In acute myeloid leukaemia the approach would be to treat with ex vivo engineered cells introducing a new T cell receptor that can recognise the tumour cells. This would have the potential to treat acute myeloid leukaemia which is the most common type of acute leukaemia in adults and has a 5 year overall survival rate of < 30%.

CRISPR/Cas9 can also be used to engineer cell approaches for cancer treatment of solid tumours.

Currently Dr Leonard said there were multiple programmes across genome editing companies in the clinic and we can expect the first human data in the next few months. There is an expansion in addressable diseases and continued news from academic settings around the world. He said that although we can imagine CRISPR/Cas9 edited products breaking through in the next few years they are unlikely to supplant many existing effective therapies. There will be a range of medical uses and adaptability to very rare conditions. These treatments will be used for traditionally undruggable severe genetic diseases, poorly treated severe autoimmune disorders and advanced cancers.

The trial design will be based on pre-clinical work and there will need to be a different approach to the clinical trial process and highly evolved economic models. There may be few patients available to include in traditional clinical trials and of course if you cure a disease then the market disappears. This comment started me thinking that although I currently describe myself as a clinical trialist I may need to start to call myself an ‘evidence generator’ if traditional clinical trials are conducted less frequently in the future!

Dr Leonard then discussed briefly the difference between somatic and germline gene editing – in the former you treat the individual patient and the latter the next generation. Germline editing is not the work currently taking place in industry or in most academic institutions. In fact, germline editing would rarely be necessary for the treatment of monogenic diseases, and we already have pre-implantation genetic diagnosis to select un-diseased embryos without requiring any editing (except in the rare case where both parents are homozygotes for a disease). He commented that he thought the research in this area should move forward but very thoughtfully.

He mentioned the discussion about non-medical uses of germline editing and that in this case the benefit/risk would be very difficult to determine as single genes do not act in a vacuum. There is also the issue that consent could not be obtained in the affected individual. There are potential non-human uses e.g. in plants, animals and the environment.

To conclude his lecture Dr Leonard summarised by stating that genome editing is a powerful technology and an important tool to expand the pharmacopeia but which we have only just begun to explore. He said that although gene editing tests the limits of some of the standard assumptions, and that we need to carefully consider the benefit/risk balance, it is here to stay!
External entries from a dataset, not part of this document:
-- pv_equiv track=rewrite | github.com/FrsECM/rag_langchain | src/rag/__init__.py | add_backline
-- ===== SOURCE A (Python) =====
-- def add_backline(text,frequency=15):
--     res = ""
--     index = 0
--     for char in str(text):
--         if char =='\n':
--             index=0
--         if char == ' ':
--             index+=1
--             if not index%frequency:
--                 res+='\n'
--                 continue
--         res+=char
--     return res
-- ===== SOURCE B (Python) =====
-- def add_backline(text, frequency=15):
--     segments = str(text).split('\n')
--     rebuilt = []
--     for seg in segments:
--         tokens = seg.split(' ')
--         parts = [tokens[0]]
--         for k, tok in enumerate(tokens[1:], 1):
--             parts.append('\n' if k % frequency == 0 else ' ')
--             parts.append(tok)
--         rebuilt.append(''.join(parts))
--     return '\n'.join(rebuilt)
-- ===== Notes on version B (the rewrite author's own statement) =====
-- stated objective: alternative
-- what changed: Replaces A's single character-by-character scan with a running space counter by a split-and-rebuild: split the text into newline-separated segments, split each segment into space-separated tokens, and rejoin each segment with gap k becoming a newline when k % frequency == 0.
import Mathlib
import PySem

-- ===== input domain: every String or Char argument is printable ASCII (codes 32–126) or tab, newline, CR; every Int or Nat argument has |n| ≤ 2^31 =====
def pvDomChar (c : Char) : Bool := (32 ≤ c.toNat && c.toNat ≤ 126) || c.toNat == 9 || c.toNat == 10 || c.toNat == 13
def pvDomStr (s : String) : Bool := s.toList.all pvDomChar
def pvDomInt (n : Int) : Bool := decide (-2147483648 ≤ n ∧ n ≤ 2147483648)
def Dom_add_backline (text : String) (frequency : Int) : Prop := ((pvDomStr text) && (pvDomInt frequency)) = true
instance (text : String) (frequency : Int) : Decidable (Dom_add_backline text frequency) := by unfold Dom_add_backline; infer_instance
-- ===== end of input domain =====

-- B replaces A's single character-counting scan by split-on-'\n' / split-on-' ' and a rebuild of the
-- gaps between tokens (gap k becomes '\n' when k % frequency == 0); objective: alternative decomposition.

-- ===== PORT A =====
def add_backline (text : String) (frequency : Int) : String :=
  let st := text.toList.foldl
    (fun (acc : List Char × Int) (char : Char) =>
      let index : Int := if char = '\n' then (0 : Int) else acc.2
      if char = ' ' then
        let index := index + 1
        if PySem.Int.mod index frequency = 0 then (acc.1 ++ ['\n'], index)
        else (acc.1 ++ [char], index)
      else (acc.1 ++ [char], index))
    ([], 0)
  String.ofList st.1

-- ===== PORT B =====
def add_backline_alt (text : String) (frequency : Int) : String :=
  let segments := PySem.Chars.splitOn text.toList ['\n']
  let rebuilt := segments.foldl
    (fun (reb : List (List Char)) (seg : List Char) =>
      let tokens := PySem.Chars.splitOn seg [' ']
      let parts := (PySem.List.enumerate (PySem.List.slice tokens (some 1) none) 1).foldl
        (fun (acc : List (List Char)) (p : Int × List Char) =>
          acc ++ [if PySem.Int.mod p.1 frequency = 0 then ['\n'] else [' ']] ++ [p.2])
        [PySem.List.pyGetD tokens 0 []]
      reb ++ [PySem.Chars.join [] parts])
    []
  String.ofList (PySem.Chars.join ['\n'] rebuilt)

-- ===== PRECONDITION & SPEC =====
-- Pre_ excludes exactly the inputs where A raises ZeroDivisionError (frequency = 0 and the text
-- contains a space); B raises the same exception there.
def Pre_add_backline (text : String) (frequency : Int) : Prop :=
  frequency ≠ 0 ∨ ' ' ∉ text.toList
instance (text : String) (frequency : Int) : Decidable (Pre_add_backline text frequency) := by
  unfold Pre_add_backline; infer_instance
def pvWitness_add_backline : String × Int := ("hello world how are you", 3)
def Spec_add_backline (text : String) (frequency : Int) (out : String) : Prop := out = add_backline_alt text frequency
instance (text : String) (frequency : Int) (out : String) : Decidable (Spec_add_backline text frequency out) := by unfold Spec_add_backline; infer_instance

-- ===== CLAIM (what is proved, stated in full; the proofs are below) =====
def Claim_equal_add_backline : Prop := ∀ (text : String) (frequency : Int), Dom_add_backline text frequency → Pre_add_backline text frequency → Spec_add_backline text frequency (add_backline text frequency)

-- ===== LEMMAS AND PROOFS =====

-- a single-character split, recursively
def pvSp (d : Char) : List Char → List (List Char)
  | [] => [[]]
  | c :: cs => if c = d then [] :: pvSp d cs else (pvSp d cs).modifyHead (c :: ·)

theorem pvSp_ne_nil (d : Char) (cs : List Char) : pvSp d cs ≠ [] := by
  induction cs with
  | nil => simp [pvSp]
  | cons c cs ih =>
    simp only [pvSp]
    split
    · simp
    · intro h; exact ih (by simpa using congrArg List.length h)

theorem pvSp_cons (d : Char) (cs : List Char) :
    ∃ h t, pvSp d cs = h :: t := by
  cases hsp : pvSp d cs with
  | nil => exact absurd hsp (pvSp_ne_nil d cs)
  | cons h t => exact ⟨h, t, rfl⟩

theorem pvSp_go (d : Char) : ∀ (l : List Char) (fuel : Nat), l.length ≤ fuel →
    ∀ (cur : List Char) (acc : List (List Char)),
    PySem.Chars.splitOn.go [d] fuel l cur acc
      = acc.reverse ++ (pvSp d l).modifyHead (cur.reverse ++ ·) := by
  intro l
  induction l with
  | nil =>
    intro fuel _ cur acc
    cases fuel <;> simp [PySem.Chars.splitOn.go, pvSp]
  | cons c rest ih =>
    intro fuel hf cur acc
    cases fuel with
    | zero => simp at hf
    | succ f =>
      rw [PySem.Chars.splitOn.go]
      simp only [List.length_cons, Nat.add_one_le_iff] at hf
      by_cases hc : c = d
      · subst hc
        rw [if_pos (by simp [List.isPrefixOf])]
        simp only [List.length_cons, List.length_nil, List.drop_succ_cons, List.drop_zero]
        rw [ih f (by omega) [] (cur.reverse :: acc)]
        simp only [pvSp]
        obtain ⟨h0, t0, hht0⟩ := pvSp_cons c rest
        simp [hht0]
      · rw [if_neg (by simp [List.isPrefixOf]; intro h; exact absurd h.symm hc)]
        rw [ih f (by omega) (c :: cur) acc]
        simp only [pvSp, if_neg hc]
        obtain ⟨h0, t0, hht0⟩ := pvSp_cons d rest
        simp [hht0]

theorem pv_splitOn_eq (d : Char) (s : List Char) : PySem.Chars.splitOn s [d] = pvSp d s := by
  rw [PySem.Chars.splitOn, pvSp_go d s (s.length + 1) (by omega) [] []]
  obtain ⟨h, t, hht⟩ := pvSp_cons d s
  simp [hht]


-- the common specification: A's scan as a structural recursion with the running space counter
def pvF (freq : Int) : List Char → Int → List Char
  | [], _ => []
  | c :: cs, i =>
    let j : Int := if c = '\n' then 0 else i
    if c = ' ' then
      (if PySem.Int.mod (j + 1) freq = 0 then '\n' else ' ') :: pvF freq cs (j + 1)
    else c :: pvF freq cs j

-- B's per-segment rebuild seen as a value: head token, then one separator per later token
def pvG (freq : Int) (p : Int × List Char) : List Char :=
  (if PySem.Int.mod p.1 freq = 0 then '\n' else ' ') :: p.2

def pvRb (freq i : Int) (tokens : List (List Char)) : List Char :=
  tokens.headD [] ++ (PySem.List.enumerate tokens.tail (i + 1)).flatMap (pvG freq)

-- B's whole value
def pvBv (freq i : Int) (cs : List Char) : List Char :=
  match pvSp '\n' cs with
  | [] => []
  | s0 :: ss => pvRb freq i (pvSp ' ' s0) ++ ss.flatMap (fun s => '\n' :: pvRb freq 0 (pvSp ' ' s))
theorem pvA_fold (freq : Int) : ∀ (cs : List Char) (res : List Char) (i : Int),
    (cs.foldl
      (fun (acc : List Char × Int) (char : Char) =>
        let index : Int := if char = '\n' then (0 : Int) else acc.2
        if char = ' ' then
          let index := index + 1
          if PySem.Int.mod index freq = 0 then (acc.1 ++ ['\n'], index)
          else (acc.1 ++ [char], index)
        else (acc.1 ++ [char], index))
      (res, i)).1 = res ++ pvF freq cs i := by
  intro cs
  induction cs with
  | nil => intro res i; simp [pvF]
  | cons c cs ih =>
    intro res i
    simp only [List.foldl_cons, pvF]
    by_cases hn : c = '\n'
    · subst hn
      norm_num
      rw [ih]
      simp
    · by_cases hs : c = ' '
      · subst hs
        norm_num [hn]
        by_cases hm : PySem.Int.mod (i + 1) freq = 0
        · rw [if_pos hm, if_pos hm, ih]
          simp
        · rw [if_neg hm, if_neg hm, ih]
          simp
      · norm_num [hn, hs]
        rw [ih]
        simp

theorem pvRb_single_nil (freq i : Int) : pvRb freq i [[]] = [] := by
  simp [pvRb]

theorem pvRb_nil_cons (freq i : Int) (h : List Char) (t : List (List Char)) :
    pvRb freq i ([] :: h :: t)
      = (if PySem.Int.mod (i + 1) freq = 0 then '\n' else ' ') :: pvRb freq (i + 1) (h :: t) := by
  simp only [pvRb, List.tail_cons, PySem.List.enumerate_cons, List.flatMap_cons, pvG]
  simp

theorem pvRb_cons_cons (freq i : Int) (c : Char) (h : List Char) (t : List (List Char)) :
    pvRb freq i ((c :: h) :: t) = c :: pvRb freq i (h :: t) := by
  simp [pvRb]

theorem pvF_eq_pvBv (freq : Int) : ∀ (cs : List Char) (i : Int), pvF freq cs i = pvBv freq i cs := by
  intro cs
  induction cs with
  | nil =>
    intro i
    simp [pvF, pvBv, pvSp, pvRb_single_nil]
  | cons c cs ih =>
    intro i
    obtain ⟨s0, ss, hs⟩ := pvSp_cons '\n' cs
    by_cases hn : c = '\n'
    · subst hn
      simp only [pvF]
      norm_num
      rw [ih 0]
      simp only [pvBv, pvSp, hs]
      simp [pvSp, pvRb_single_nil]
    · obtain ⟨h, t, hht⟩ := pvSp_cons ' ' s0
      by_cases hsp : c = ' '
      · subst hsp
        simp only [pvF]
        norm_num
        rw [show (if (' ' : Char) = '\n' then (0 : Int) else i) = i from if_neg (by decide)]
        rw [ih (i + 1)]
        simp only [pvBv, pvSp, hs, if_neg hn, List.modifyHead_cons, hht]
        simp only [ite_true]
        rw [pvRb_nil_cons]
        simp
      · simp only [pvF]
        norm_num [hn, hsp]
        rw [ih i]
        simp only [pvBv, pvSp, hs, if_neg hn, List.modifyHead_cons, hht]
        rw [if_neg hsp, pvRb_cons_cons]
        simp

theorem pv_fold_two (freq : Int) : ∀ (l : List (Int × List Char)) (init : List (List Char)),
    (l.foldl (fun (acc : List (List Char)) (p : Int × List Char) =>
        acc ++ [if PySem.Int.mod p.1 freq = 0 then ['\n'] else [' ']] ++ [p.2]) init)
      = init ++ l.flatMap (fun p => [if PySem.Int.mod p.1 freq = 0 then ['\n'] else [' '], p.2]) := by
  intro l
  induction l with
  | nil => intro init; simp
  | cons p l ih =>
    intro init
    simp only [List.foldl_cons, List.flatMap_cons, ih]
    simp

theorem pv_join_nil_flat (freq : Int) : ∀ (l : List (Int × List Char)) (h : List Char),
    PySem.Chars.join [] (h :: l.flatMap (fun p => [if PySem.Int.mod p.1 freq = 0 then ['\n'] else [' '], p.2]))
      = h ++ l.flatMap (pvG freq) := by
  intro l
  induction l with
  | nil => intro h; simp only [List.flatMap_nil, List.append_nil]; rw [PySem.Chars.join_singleton]
  | cons p l ih =>
    intro h
    simp only [List.flatMap_cons, List.cons_append]
    rw [PySem.Chars.join_cons_cons, PySem.Chars.join_cons_cons]
    simp only [List.append_nil, List.nil_append]
    rw [ih]
    by_cases hm : PySem.Int.mod p.1 freq = 0 <;> simp [pvG, hm]

theorem pv_join_newline : ∀ (l : List (List Char)) (x : List Char),
    PySem.Chars.join ['\n'] (x :: l) = x ++ l.flatMap (fun s => '\n' :: s) := by
  intro l
  induction l with
  | nil => intro x; rw [PySem.Chars.join_singleton]; simp
  | cons y l ih =>
    intro x
    rw [PySem.Chars.join_cons_cons, ih]
    simp

theorem pv_seg (freq : Int) (seg : List Char) :
    PySem.Chars.join []
      ((PySem.List.enumerate (PySem.List.slice (pvSp ' ' seg) (some 1) none) 1).foldl
        (fun (acc : List (List Char)) (p : Int × List Char) =>
          acc ++ [if PySem.Int.mod p.1 freq = 0 then ['\n'] else [' ']] ++ [p.2])
        [PySem.List.pyGetD (pvSp ' ' seg) 0 []])
      = pvRb freq 0 (pvSp ' ' seg) := by
  obtain ⟨h, t, hht⟩ := pvSp_cons ' ' seg
  rw [hht]
  rw [PySem.List.slice_from_one]
  rw [pv_fold_two]
  have h0 : PySem.List.pyGetD (h :: t) (0 : Int) [] = h := by
    simp [PySem.List.pyGetD, PySem.List.pyGet?, PySem.List.pyIdx?]
  rw [h0]
  simp only [List.singleton_append, List.tail_cons]
  rw [pv_join_nil_flat]
  simp [pvRb]

theorem pvAlt_eq (text : String) (freq : Int) :
    add_backline_alt text freq = String.ofList (pvBv freq 0 text.toList) := by
  rw [add_backline_alt]
  simp only [pv_splitOn_eq]
  obtain ⟨s0, ss, hs⟩ := pvSp_cons '\n' text.toList
  rw [hs]
  rw [PySem.List.foldl_append_singleton_eq_map]
  simp only [List.map_cons, List.nil_append]
  rw [pv_join_newline]
  simp only [pv_seg]
  have hflat : ∀ (l : List (List Char)),
      l.flatMap (fun s => '\n' :: pvRb freq 0 (pvSp ' ' s))
        = (l.map (fun seg => pvRb freq 0 (pvSp ' ' seg))).flatMap (fun s => '\n' :: s) := by
    intro l
    induction l with
    | nil => simp
    | cons y l ih => simp [ih]
  rw [pvBv, hs, ← hflat ss]

-- ===== VERDICT (by name: the statement is the Claim_ definition above) =====
theorem add_backline_spec : Claim_equal_add_backline := by
  intro text freq _ _
  show add_backline text freq = add_backline_alt text freq
  rw [pvAlt_eq, add_backline]
  simp only [pvA_fold freq text.toList [] 0, List.nil_append]
  rw [pvF_eq_pvBv]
Following his talk there were some short presentations from four panellists (Dr Matthew Garnett, Dr Sarah Chan, Dr Alison Kay and Dr Nicola McCarthy) followed by a roundtable session. During this session the need to engage the public was mentioned despite this being difficult as the science is challenging to communicate. Nicola talked about the advantage of being able to screen cancer drugs by using primary cells rather than established lines. Alison (lay representative) mentioned that important issues to consider for CRISPR were understanding, accessibility, timescale and accountability. Finally, Sarah talked about the ethical aspects asking us to consider what is an acceptable risk and emphasising that we need to carefully consider the off-target effects. There was also some further discussion about the ethics of germline gene editing and the need to consider the socio-cultural context.
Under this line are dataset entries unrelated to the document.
-- pv_equiv track=rewrite | github.com/Gjiha/Universita | Primo anno/Programmazione/programi vscode/esame/appello_sbagliato/FrancescoCosciotti.py | initial_to_substring
-- ===== SOURCE A (Python) =====
-- def initial_to_substring(a):
--
--     d = {}
--     i = 0
--
--
--     for c in a:
--         d[c] = d.get(c,'')
--         if len(d[c]) < len(a[i:]) :
--             d[c] = a[i:]
--         i += 1
--
--     return d
-- ===== SOURCE B (Python) =====
-- def initial_to_substring(a):
--     # Each character maps to the suffix of a starting at its first occurrence.
--     return {c: a[a.find(c):] for c in a}
-- ===== Notes on version B (the rewrite author's own statement) =====
-- stated objective: idiomatic
-- what changed: A's stateful loop (dict.get with default, length comparison of the current entry against the running suffix, manual index counter) is replaced by a single dict comprehension {c: a[a.find(c):] for c in a} mapping each character directly to the suffix at its first occurrence; the branch and the mutable counter disappear.
import Mathlib
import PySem

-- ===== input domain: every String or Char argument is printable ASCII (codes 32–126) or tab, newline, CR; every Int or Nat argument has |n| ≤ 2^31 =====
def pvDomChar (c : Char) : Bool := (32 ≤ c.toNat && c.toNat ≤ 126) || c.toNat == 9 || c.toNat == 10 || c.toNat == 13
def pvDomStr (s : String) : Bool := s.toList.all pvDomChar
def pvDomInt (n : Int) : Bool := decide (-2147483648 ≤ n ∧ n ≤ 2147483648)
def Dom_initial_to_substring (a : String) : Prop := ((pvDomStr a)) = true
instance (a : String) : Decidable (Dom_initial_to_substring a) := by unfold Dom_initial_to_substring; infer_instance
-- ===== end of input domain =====

-- B replaces A's forward loop with its get/length-compare branch by a dict comprehension
-- mapping each character directly to the suffix at its first occurrence (a.find(c)); same values, same key order.

-- a Python character (iteration over a string yields one-char strings)
def pvKey (c : Char) : String := String.ofList [c]

-- ===== PORT A =====
-- the for-loop of A: state is the dict d and the running counter i; a[i:] with i ≥ 0 is Str.slice
def pvLoopA (a : String) (d : PySem.Dict String String) (i : Nat) : List Char → PySem.Dict String String
  | [] => d
  | c :: rest =>
      let k := pvKey c
      let d1 := d.insert k (d.getD k "")                                     -- d[c] = d.get(c,'')
      let d2 := if PySem.Str.len (d1.getD k "") < PySem.Str.len (PySem.Str.slice a (some (i : Int)) none)
                then d1.insert k (PySem.Str.slice a (some (i : Int)) none)   -- d[c] = a[i:]
                else d1
      pvLoopA a d2 (i + 1) rest

def initial_to_substring (a : String) : List (String × String) :=
  (pvLoopA a PySem.Dict.empty 0 a.toList).items

-- ===== PORT B =====
-- the dict comprehension of B: one unconditional insert per character
def pvLoopB (a : String) (d : PySem.Dict String String) : List Char → PySem.Dict String String
  | [] => d
  | c :: rest =>
      pvLoopB a (d.insert (pvKey c) (PySem.Str.slice a (some (PySem.Str.find a (pvKey c))) none)) rest

def initial_to_substring_alt (a : String) : List (String × String) :=
  (pvLoopB a PySem.Dict.empty a.toList).items

-- ===== PRECONDITION & SPEC =====
def Spec_initial_to_substring (a : String) (out : List (String × String)) : Prop := out = initial_to_substring_alt a
instance (a : String) (out : List (String × String)) : Decidable (Spec_initial_to_substring a out) := by unfold Spec_initial_to_substring; infer_instance

-- ===== CLAIM (what is proved, stated in full; the proofs are below) =====
def Claim_equal_initial_to_substring : Prop := ∀ (a : String), Dom_initial_to_substring a → Spec_initial_to_substring a (initial_to_substring a)

-- ===== LEMMAS AND PROOFS =====

theorem pvKey_inj {c c' : Char} (h : pvKey c = pvKey c') : c = c' := by
  have := congrArg String.toList h
  simpa [pvKey] using this

-- inserting the value a key already has leaves the dict unchanged
theorem pv_insert_self (d : PySem.Dict String String) (k : String) (v : String)
    (hnd : d.keys.Nodup) (h : d.get? k = some v) : d.insert k v = d := by
  apply PySem.Dict.ext
  rw [PySem.Dict.items_insert_of_contains d v
      (by rw [PySem.Dict.contains_eq_isSome_get?, h]; rfl)]
  have hfix : ∀ p ∈ d.items, (if (p.1 == k) = true then (k, v) else p) = p := by
    rintro ⟨p1, p2⟩ hp
    by_cases hk : (p1 == k) = true
    · have hpk : p1 = k := eq_of_beq hk
      have h2 : d.get? p1 = some p2 := PySem.Dict.get?_of_mem_items d hp hnd
      rw [hpk, h] at h2
      have hv : v = p2 := Option.some.inj h2
      simp [hpk, hv]
    · simp [hk]
  rw [List.map_congr_left hfix]
  simp

-- [c] is a prefix of cs.drop j exactly when cs[j] = c
theorem pv_prefix_drop {c : Char} {cs : List Char} {j : Nat} (hj : j < cs.length) :
    [c] <+: cs.drop j ↔ cs[j] = c := by
  constructor
  · rintro ⟨t, ht⟩
    have hd : cs.drop j = c :: t := ht.symm
    have h0 := List.getElem_drop (xs := cs) (i := j) (j := 0)
      (h := by rw [hd]; simp)
    simp only [hd] at h0
    simpa using h0.symm
  · intro h
    exact ⟨cs.drop (j + 1), by rw [← List.getElem_cons_drop hj, h]; rfl⟩

-- Python's a.find(c) is the first-occurrence index, i.e. List.findIdx
theorem pv_find_eq_findIdx {c : Char} {cs : List Char} (hc : c ∈ cs) :
    PySem.Chars.find cs [c] = (List.findIdx (· == c) cs : Int) := by
  have hne : PySem.Chars.find cs [c] ≠ -1 := by
    rw [Ne, PySem.Chars.find_eq_neg_one_iff, not_not]
    exact (List.singleton_infix_iff c cs).mpr hc
  have hspec := PySem.Chars.findFrom_natCast_spec cs [c] 0 (Nat.zero_le _)
    (by rw [Nat.cast_zero, PySem.Chars.findFrom_zero]; exact hne)
  rw [Nat.cast_zero, PySem.Chars.findFrom_zero] at hspec
  obtain ⟨hnn, hpre, hmin⟩ := hspec
  set r := PySem.Chars.find cs [c] with hr
  have hrlen : r.toNat < cs.length := by
    rcases hpre with ⟨t, ht⟩
    have := congrArg List.length ht
    simp at this
    omega
  have hidx : List.findIdx (· == c) cs = r.toNat := by
    rw [List.findIdx_eq hrlen]
    refine ⟨by simpa using (pv_prefix_drop hrlen).mp hpre, ?_⟩
    intro j hji
    by_contra hcj
    exact hmin j (Nat.zero_le _) hji ((pv_prefix_drop (Nat.lt_trans hji hrlen)).mpr (by simpa using hcj))
  rw [hidx]; omega

-- what B's insert writes: the suffix at the first occurrence
theorem pv_valueB {c : Char} {a : String} (hc : c ∈ a.toList) :
    PySem.Str.slice a (some (PySem.Str.find a (pvKey c))) none
      = String.ofList (a.toList.drop (List.findIdx (· == c) a.toList)) := by
  rw [PySem.Str.find_eq, show (pvKey c).toList = [c] by simp [pvKey],
      pv_find_eq_findIdx hc]
  simp [PySem.Str.slice, PySem.List.slice_from_natCast]

-- A's slice a[i:] as a drop
theorem pv_sliceA (a : String) (i : Nat) :
    PySem.Str.slice a (some (i : Int)) none = String.ofList (a.toList.drop i) := by
  simp [PySem.Str.slice, PySem.List.slice_from_natCast]

-- main invariant induction: after i characters both loops hold the same dict,
-- which maps each seen character to the suffix at its first occurrence
theorem pv_loop_eq (a : String) : ∀ (rest : List Char) (i : Nat) (d : PySem.Dict String String),
    a.toList.drop i = rest →
    d.keys.Nodup →
    (∀ x : Char, d.get? (pvKey x) =
        if x ∈ a.toList.take i
        then some (String.ofList (a.toList.drop (List.findIdx (· == x) a.toList)))
        else none) →
    pvLoopA a d i rest = pvLoopB a d rest := by
  intro rest
  induction rest with
  | nil => intro i d _ _ _; rfl
  | cons c rest' ih =>
    intro i d hdrop hnd hinv
    have hi : i < a.toList.length := by
      by_contra h
      rw [List.drop_eq_nil_of_le (by omega)] at hdrop
      simp at hdrop
    have hci : a.toList[i] = c := by
      have h0 := List.getElem_drop (xs := a.toList) (i := i) (j := 0)
        (h := by rw [hdrop]; simp)
      simp only [hdrop] at h0
      simpa using h0.symm
    have hcmem : c ∈ a.toList := hci ▸ List.getElem_mem hi
    have hdrop' : a.toList.drop (i + 1) = rest' := by
      have h1 := congrArg List.tail hdrop
      simpa [List.tail_drop] using h1
    have htake : a.toList.take (i + 1) = a.toList.take i ++ [c] := by
      simp [List.take_add_one, List.getElem?_eq_getElem hi, hci]
    have hlenl : a.toList.length = a.length := by simp
    rw [pvLoopA, pvLoopB]
    by_cases hmem : c ∈ a.toList.take i
    · -- c seen before: A's branch is not taken, B overwrites with the same value: d unchanged
      set F := List.findIdx (· == c) a.toList with hF
      have hFlt : F < i := by
        obtain ⟨j, hjlt, hjval⟩ := List.getElem_of_mem hmem
        have hjlen : (a.toList.take i).length = min i a.toList.length := List.length_take
        rw [List.getElem_take] at hjval
        have hFlen : F < a.toList.length :=
          List.findIdx_lt_length_of_exists ⟨c, hcmem, by simp⟩
        by_contra hle
        have hchar := (List.findIdx_eq hFlen).mp rfl
        have hjF : j < F := by omega
        have := hchar.2 j hjF
        simp [hjval] at this
      have hget : d.get? (pvKey c) = some (String.ofList (a.toList.drop F)) := by
        rw [hinv c, if_pos hmem]
      have hgetD : d.getD (pvKey c) "" = String.ofList (a.toList.drop F) := by
        rw [PySem.Dict.getD_eq_get?_getD, hget]; rfl
      have hd1 : d.insert (pvKey c) (d.getD (pvKey c) "") = d := by
        rw [hgetD]; exact pv_insert_self d _ _ hnd hget
      simp only [hd1]
      have hcond : ¬ (PySem.Str.len (d.getD (pvKey c) "")
            < PySem.Str.len (PySem.Str.slice a (some (i : Int)) none)) := by
        rw [hgetD, pv_sliceA, PySem.Str.len_eq, PySem.Str.len_eq]
        simp only [String.toList_ofList, List.length_drop]
        omega
      rw [if_neg hcond]
      rw [pv_valueB hcmem, ← hF, pv_insert_self d _ _ hnd hget]
      refine ih (i + 1) d hdrop' hnd ?_
      intro x
      rw [hinv x, htake]
      by_cases hx : x ∈ a.toList.take i
      · simp [hx]
      · have hxc : x ≠ c := fun h => hx (h ▸ hmem)
        simp [hx, hxc]
    · -- first occurrence of c: both sides insert the suffix at i
      have hFi : List.findIdx (· == c) a.toList = i := by
        rw [List.findIdx_eq hi]
        refine ⟨by simp [hci], ?_⟩
        intro j hji
        by_contra hcj
        have hjlen : j < (a.toList.take i).length := by
          rw [List.length_take]; omega
        have hjtake : (a.toList.take i)[j]'hjlen = c := by
          rw [List.getElem_take]; simpa using hcj
        exact hmem (hjtake ▸ List.getElem_mem hjlen)
      have hget : d.get? (pvKey c) = none := by rw [hinv c, if_neg hmem]
      have hgetD : d.getD (pvKey c) "" = "" := by
        rw [PySem.Dict.getD_eq_get?_getD, hget]; rfl
      simp only [hgetD]
      have hcond : PySem.Str.len ((d.insert (pvKey c) "").getD (pvKey c) "")
            < PySem.Str.len (PySem.Str.slice a (some (i : Int)) none) := by
        rw [PySem.Dict.getD_insert_self, pv_sliceA, PySem.Str.len_eq, PySem.Str.len_eq]
        simp only [String.toList_ofList, List.length_drop]
        simp
        omega
      rw [if_pos hcond, PySem.Dict.insert_insert_self]
      rw [pv_valueB hcmem, hFi, ← pv_sliceA]
      refine ih (i + 1) _ hdrop' (PySem.Dict.nodup_keys_insert d _ _ hnd) ?_
      intro x
      rw [htake]
      by_cases hx : x = c
      · subst hx
        rw [PySem.Dict.get?_insert_self, pv_sliceA, hFi]
        simp
      · rw [PySem.Dict.get?_insert_of_ne d _ (fun h => hx (pvKey_inj h)), hinv x]
        have hmm : (x ∈ a.toList.take i ++ [c]) ↔ (x ∈ a.toList.take i) := by simp [hx]
        simp only [hmm]

-- ===== VERDICT (by name: the statement is the Claim_ definition above) =====
theorem initial_to_substring_spec : Claim_equal_initial_to_substring := by
  intro a _
  unfold Spec_initial_to_substring initial_to_substring initial_to_substring_alt
  rw [pv_loop_eq a a.toList 0 PySem.Dict.empty (by simp) (by simp [PySem.Dict.keys, PySem.Dict.empty])
      (by intro x; simp [PySem.Dict.get?_empty])]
I found the lecture and subsequent discussion extremely informative and thought provoking. The promise of a potential cure for haemophilia B reminded me of my days as a paediatric registrar seeing a young boy repeatedly attending the ward for infusions of factor 9. I recall his distress at the repeated venepunctures not to mention the impact on his schooling and family life. How fantastic if we could cure this serious disease and others like it.